FFA has a dramatic impact on the performance of microdeletion screening in NIPS. For common microdeletions, the expected aggregate sensitivity increases (Table 1, Fig. S4), reaching 97.2% with FFA. In the past, when microdeletion sensitivity and specificity were low for microdeletions, the American College of Obstetricians and Gynecologists (ACOG) recommended against microdeletion screening; however, we expect that sensitivity >97% and specificity >99% for microdeletions could allow professional societies to consider the clinical merits rather than the technological limitations of screening for microdeletions. Beyond the common microdeletions, our data suggest that FFA will increase the resolution of gwCNV detection, enabling confident identification of microdeletions below the current limit of 7 MB achievable with standard NIPS. Short microdeletions in samples with low FF can be challenging to detect with NIPS and limit sensitivity, but FFA raises the achievable sensitivity limit by reducing the frequency of low-FF samples. Notably, the 22q11.2 microdeletion, which causes DiGeorge syndrome, most commonly spans ~2-3 MB and has an expected sensitivity of 95.6% with FFA. To ensure that false positives are rare, the resolution limit for novel gwCNV detection may need to be above 3 MB, but dbVar contains more than a thousand unique pathogenic microdeletions between 3 MB and 7 MB in size, a number of which are associated with clinically serious phenotypes, so any gains in resolution should increase the utility of NIPS for patients and providers.

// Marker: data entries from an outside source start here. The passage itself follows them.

-- pv_equiv track=rewrite | github.com/Maymonakh/8-Queens-AI-Project | queensproblem.py | next_states_cost
-- ===== SOURCE A (Python) =====
-- def attacking_queens(state=[]):
--     pairs = set()
--
--     for index_1, value_1 in enumerate(state):
--         for index_2, value_2 in enumerate(state):
--             if index_1 == index_2 or index_1 > index_2:
--                 continue
--             elif value_1 == value_2:  # check rows
--                 pairs.add(((index_1, value_1), (index_2, value_2)))
--             elif abs(index_1 - index_2) == abs(value_1 - value_2):  # check diagonal
--                 pairs.add(((index_1, value_1), (index_2, value_2)))
--
--     return pairs
--
-- def next_states_cost(state=[]):
--     n = len(state)
--     result = [[-1 for c in range(0, n)] for r in range(0, n)]
--
--     for column in range(0, n):
--         for row in range(0, n):
--             if state[column] != row:
--                 successor = state.copy()
--                 successor[column] = row
--                 result[row][column] = len(attacking_queens(successor))
--
--     return result
-- ===== SOURCE B (Python) =====
-- def next_states_cost(state=[]):
--     # Incremental: total attacking pairs once, then per move adjust only the
--     # moved queen's conflicts (O(n^3) instead of recounting all pairs per move).
--     n = len(state)
--
--     def conf(c, v):
--         # number of queens in other columns attacking a queen at (column c, row v)
--         cnt = 0
--         for j in range(n):
--             if j != c and (state[j] == v or abs(c - j) == abs(v - state[j])):
--                 cnt += 1
--         return cnt
--
--     total = 0
--     for i in range(n):
--         for j in range(i + 1, n):
--             if state[i] == state[j] or abs(i - j) == abs(state[i] - state[j]):
--                 total += 1
--
--     base = [total - conf(c, state[c]) for c in range(n)]
--     return [[-1 if state[c] == r else base[c] + conf(c, r) for c in range(n)]
--             for r in range(n)]
-- ===== Notes on version B (the rewrite author's own statement) =====
-- stated objective: faster
-- what changed: Instead of rebuilding the full set of attacking pairs for each of the n^2 moves (O(n^2) per move), B counts the attacking pairs of the input once and, for each move, adjusts that total by subtracting the moved queen's current conflicts and adding its conflicts at the new row, each computed in one O(n) scan.
import Mathlib
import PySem
-- pv_equiv track=rewrite | github.com/thom-heinrich/twinr | src/twinr/proactive/wakeword/matching.py | _looks_like_version_token
-- ===== SOURCE A (Python) =====
-- def _looks_like_version_token(value: str) -> bool:
--     token = value.strip().lower()
--     if not token:
--         return False
--     if token.startswith("v"):
--         token = token[1:]
--     separators = {".", "_", "-"}
--     parts: list[str] = []
--     current: list[str] = []
--     for char in token:
--         if char.isdigit():
--             current.append(char)
--             continue
--         if char in separators:
--             if not current:
--                 return False
--             parts.append("".join(current))
--             current = []
--             continue
--         return False
--     if current:
--         parts.append("".join(current))
--     return bool(parts)
-- ===== SOURCE B (Python) =====
-- def _looks_like_version_token(value: str) -> bool:
--     token = value.strip().lower()
--     if not token:
--         return False
--     if token.startswith("v"):
--         token = token[1:]
--     parts = token.replace("_", ".").replace("-", ".").split(".")
--     if parts[-1] == "":
--         parts = parts[:-1]
--     return bool(parts) and all(p != "" and p.isdigit() for p in parts)
-- ===== Notes on version B (the rewrite author's own statement) =====
-- stated objective: simpler
-- what changed: Replaces A's per-character accumulator loop with early returns by normalising the underscore and hyphen separators to the dot separator, splitting once on it, trimming at most one trailing empty piece, and checking that every remaining piece is a nonempty digit run.
import Mathlib
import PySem
-- inclusion–exclusion for the summed-area table
theorem pv_window (a : List (List Int)) (i0 i1 j0 j1 : Nat) (hi : i0 ≤ i1) (hj : j0 ≤ j1) :
    pvS a i1 j1 - pvS a i0 j1 - pvS a i1 j0 + pvS a i0 j0 =
    ∑ r ∈ Finset.Ico i0 i1, ∑ c ∈ Finset.Ico j0 j1, pvVal a r c := by
  have hrow : ∀ r, (∑ c ∈ Finset.Ico j0 j1, pvVal a r c) = pvSrow a r j1 - pvSrow a r j0 :=
    fun r => Finset.sum_Ico_eq_sub _ hj
  calc pvS a i1 j1 - pvS a i0 j1 - pvS a i1 j0 + pvS a i0 j0
      = (pvS a i1 j1 - pvS a i0 j1) - (pvS a i1 j0 - pvS a i0 j0) := by ring
    _ = (∑ r ∈ Finset.Ico i0 i1, pvSrow a r j1) - (∑ r ∈ Finset.Ico i0 i1, pvSrow a r j0) := by
        rw [Finset.sum_Ico_eq_sub _ hi, Finset.sum_Ico_eq_sub _ hi]; rfl
    _ = ∑ r ∈ Finset.Ico i0 i1, (pvSrow a r j1 - pvSrow a r j0) := (Finset.sum_sub_distrib _ _).symm
    _ = ∑ r ∈ Finset.Ico i0 i1, ∑ c ∈ Finset.Ico j0 j1, pvVal a r c := by
        exact Finset.sum_congr rfl (fun r _ => (hrow r).symm)

-- A's gain as a double interval sum
theorem calcular_ganancia_eq (a : List (List Int)) (y x : Nat) (hy : y < a.length) :
    calcular_ganancia a (y : Int) (x : Int) =
    ∑ r ∈ Finset.Ico (y - 1) (min a.length (y + 2)),
      ∑ c ∈ Finset.Ico (x - 1) (min a.headI.length (x + 2)), pvVal a r c := by
  unfold calcular_ganancia
  have hC : PySem.List.pyGetD a 0 [] = a.headI := by
    cases a with
    | nil => simp at hy
    | cons h t =>
        have := PySem.List.pyGetD_natCast (h :: t) 0 []
        simpa using this
  rw [hC]
  have hlo : max 0 ((y : Int) - 1) = ((y - 1 : Nat) : Int) := by omega
  have hhi : min ((a.length : Nat) : Int) ((y : Int) + 2) = ((min a.length (y + 2) : Nat) : Int) := by omega
  have hlo' : max 0 ((x : Int) - 1) = ((x - 1 : Nat) : Int) := by omega
  have hhi' : min ((a.headI.length : Nat) : Int) ((x : Int) + 2) = ((min a.headI.length (x + 2) : Nat) : Int) := by omega
  rw [hlo, hhi, hlo', hhi']
  simp only [PySem.List.pyRange_one, List.foldl_map, PySem.List.foldl_add, zero_add,
    list_sum_range]
  rw [Finset.sum_Ico_eq_sum_range]
  have hcnt : (((min a.length (y + 2) : Nat) : Int) - ((y - 1 : Nat) : Int)).toNat = min a.length (y + 2) - (y - 1) := by omega
  rw [hcnt]
  apply Finset.sum_congr rfl
  intro k _
  rw [Finset.sum_Ico_eq_sum_range]
  have hcnt' : (((min a.headI.length (x + 2) : Nat) : Int) - ((x - 1 : Nat) : Int)).toNat = min a.headI.length (x + 2) - (x - 1) := by omega
  rw [hcnt']
  apply Finset.sum_congr rfl
  intro k' _
  have h1 : ((y - 1 : Nat) : Int) + (k : Int) = (((y - 1) + k : Nat) : Int) := by push_cast; ring
  have h2 : ((x - 1 : Nat) : Int) + (k' : Int) = (((x - 1) + k' : Nat) : Int) := by push_cast; ring
  rw [h1, h2, PySem.List.pyGetD_natCast, PySem.List.pyGetD_natCast]
  rfl

-- generic fold-over-range list-update lemmas (for A's in-place writes)
theorem modFold_length {α : Type} (f : Nat → α → α) (l : List Nat) (l0 : List α) :
    (l.foldl (fun acc y => acc.modify y (f y)) l0).length = l0.length := by
  induction l generalizing l0 with
  | nil => rfl
  | cons x l ih => simp [List.foldl_cons, ih, List.length_modify]

theorem modFold_getElem? {α : Type} (f : Nat → α → α) (l0 : List α) (n : Nat) (i : Nat)
    (hi : i < l0.length) :
    ((List.range n).foldl (fun acc y => acc.modify y (f y)) l0)[i]? =
    some (if i < n then f i l0[i] else l0[i]) := by
  induction n with
  | zero => simp [List.getElem?_eq_getElem hi]
  | succ n ih =>
      have e : (List.range (n + 1)).foldl (fun acc y => acc.modify y (f y)) l0 =
          ((List.range n).foldl (fun acc y => acc.modify y (f y)) l0).modify n (f n) := by
        rw [List.range_succ, List.foldl_append]
        rfl
      rw [e, List.getElem?_modify, ih]
      show some (if n = i then f n (if i < n then f i l0[i] else l0[i]) else if i < n then f i l0[i] else l0[i]) = _
      by_cases hni : n = i
      · subst hni
        rw [if_pos rfl, if_neg (Nat.lt_irrefl n), if_pos (Nat.lt_succ_self n)]
      · rw [if_neg hni]
        by_cases hlt2 : i < n
        · rw [if_pos hlt2, if_pos (by omega)]
        · rw [if_neg hlt2, if_neg (by omega)]

theorem setFold_length (g : Nat → Int) (l : List Nat) (r0 : List Int) :
    (l.foldl (fun r x => r.set x (g x)) r0).length = r0.length := by
  induction l generalizing r0 with
  | nil => rfl
  | cons x l ih => simp [List.foldl_cons, ih]

theorem setFold_getElem? (g : Nat → Int) (r0 : List Int) (n : Nat) (i : Nat)
    (hi : i < r0.length) :
    ((List.range n).foldl (fun r x => r.set x (g x)) r0)[i]? =
    some (if i < n then g i else r0[i]) := by
  induction n with
  | zero => simp [List.getElem?_eq_getElem hi]
  | succ n ih =>
      have e : (List.range (n + 1)).foldl (fun r x => r.set x (g x)) r0 =
          ((List.range n).foldl (fun r x => r.set x (g x)) r0).set n (g n) := by
        rw [List.range_succ, List.foldl_append]
        rfl
      rw [e, List.getElem?_set, setFold_length, ih]
      by_cases hni : n = i
      · subst hni
        rw [if_pos rfl, if_pos hi]
        rw [if_pos (Nat.lt_succ_self n)]
      · rw [if_neg hni]
        by_cases hlt2 : i < n
        · rw [if_pos hlt2, if_pos (by omega)]
        · rw [if_neg hlt2, if_neg (by omega)]

theorem modify_modify {α : Type} (l : List α) (i : Nat) (f g : α → α) :
    (l.modify i f).modify i g = l.modify i (fun x => g (f x)) := by
  apply List.ext_getElem
  · simp [List.length_modify]
  · intro j h1 h2
    simp only [List.getElem_modify]
    by_cases h : i = j <;> simp [h]

theorem inner_collapse (y : Nat) (g : Nat → Int) :
    ∀ (l : List Nat) (mz : List (List Int)),
    l.foldl (fun mz x => mz.modify y (fun row => row.set x (g x))) mz =
    mz.modify y (fun row => l.foldl (fun row x => row.set x (g x)) row) := by
  intro l
  induction l with
  | nil =>
      intro mz
      apply List.ext_getElem
      · simp [List.length_modify]
      · intro i h1 h2
        rw [List.getElem_modify]
        split <;> rfl
  | cons x l ih =>
      intro mz
      simp only [List.foldl_cons]
      rw [ih, modify_modify]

Even if two NIPS laboratories were to test the same plasma sample, the reported FF and sensitivity for aneuploidy may differ due to variations in the laboratories’ respective molecular and computational protocols. For instance, based on differing methods of aligning, filtering, counting, and analyzing NGS reads, a laboratory reporting 8% FF could have higher aneuploidy sensitivity than a laboratory reporting 10% FF. These differences complicate interlab comparisons of NIPS performance, especially since laboratories demonstrate performance on different sample sets and with different study designs (e.g., clinical experience study vs. analytical validation study). As such, it can be difficult to make conclusive statements about relative NIPS performance. However, here we have demonstrated an unequivocal NIPS performance gain: two protocols (standard NIPS and FFA) were compared on a single set of samples within a single laboratory using a single aneuploidy–calling algorithm. FF increased 2.3-fold on average, and this FF increase resulted from a higher frequency of fetal-derived NGS reads. Beyond showing evidence for a relative gain in performance, the ROC analysis we performed yields an estimate of analytical sensitivity and specificity in an unbiased cohort reflective of a large population of clinical samples.

The FFA strategy described herein increases the FF of a sample at the molecular level via size selection upstream of sequencing, yet it is also possible to increase FF via algorithmic size selection downstream of sequencing. Specifically, the bioinformatics pipeline could calculate each fragment’s length based on the respective mapping positions of its paired-end reads and upweight shorter fragments in the analysis. However, the disadvantage of this bioinformatic approach is that substantial resources would still be consumed by sequencing longer fragments—likely to be maternal-derived—that contribute little to fetal aneuploidy detection. By contrast, when performing molecular size selection upstream of sequencing, all of the sequenced fragments have elevated likelihood of being fetal-derived.

In conclusion, FFA renders a FF cutoff obsolete and negates the tradeoff often needed for a low test failure rate to coexist with highly accurate results. Debates about how best to serve patients with low-FF plasma samples can now be relegated to the past because low-FF samples need not exist.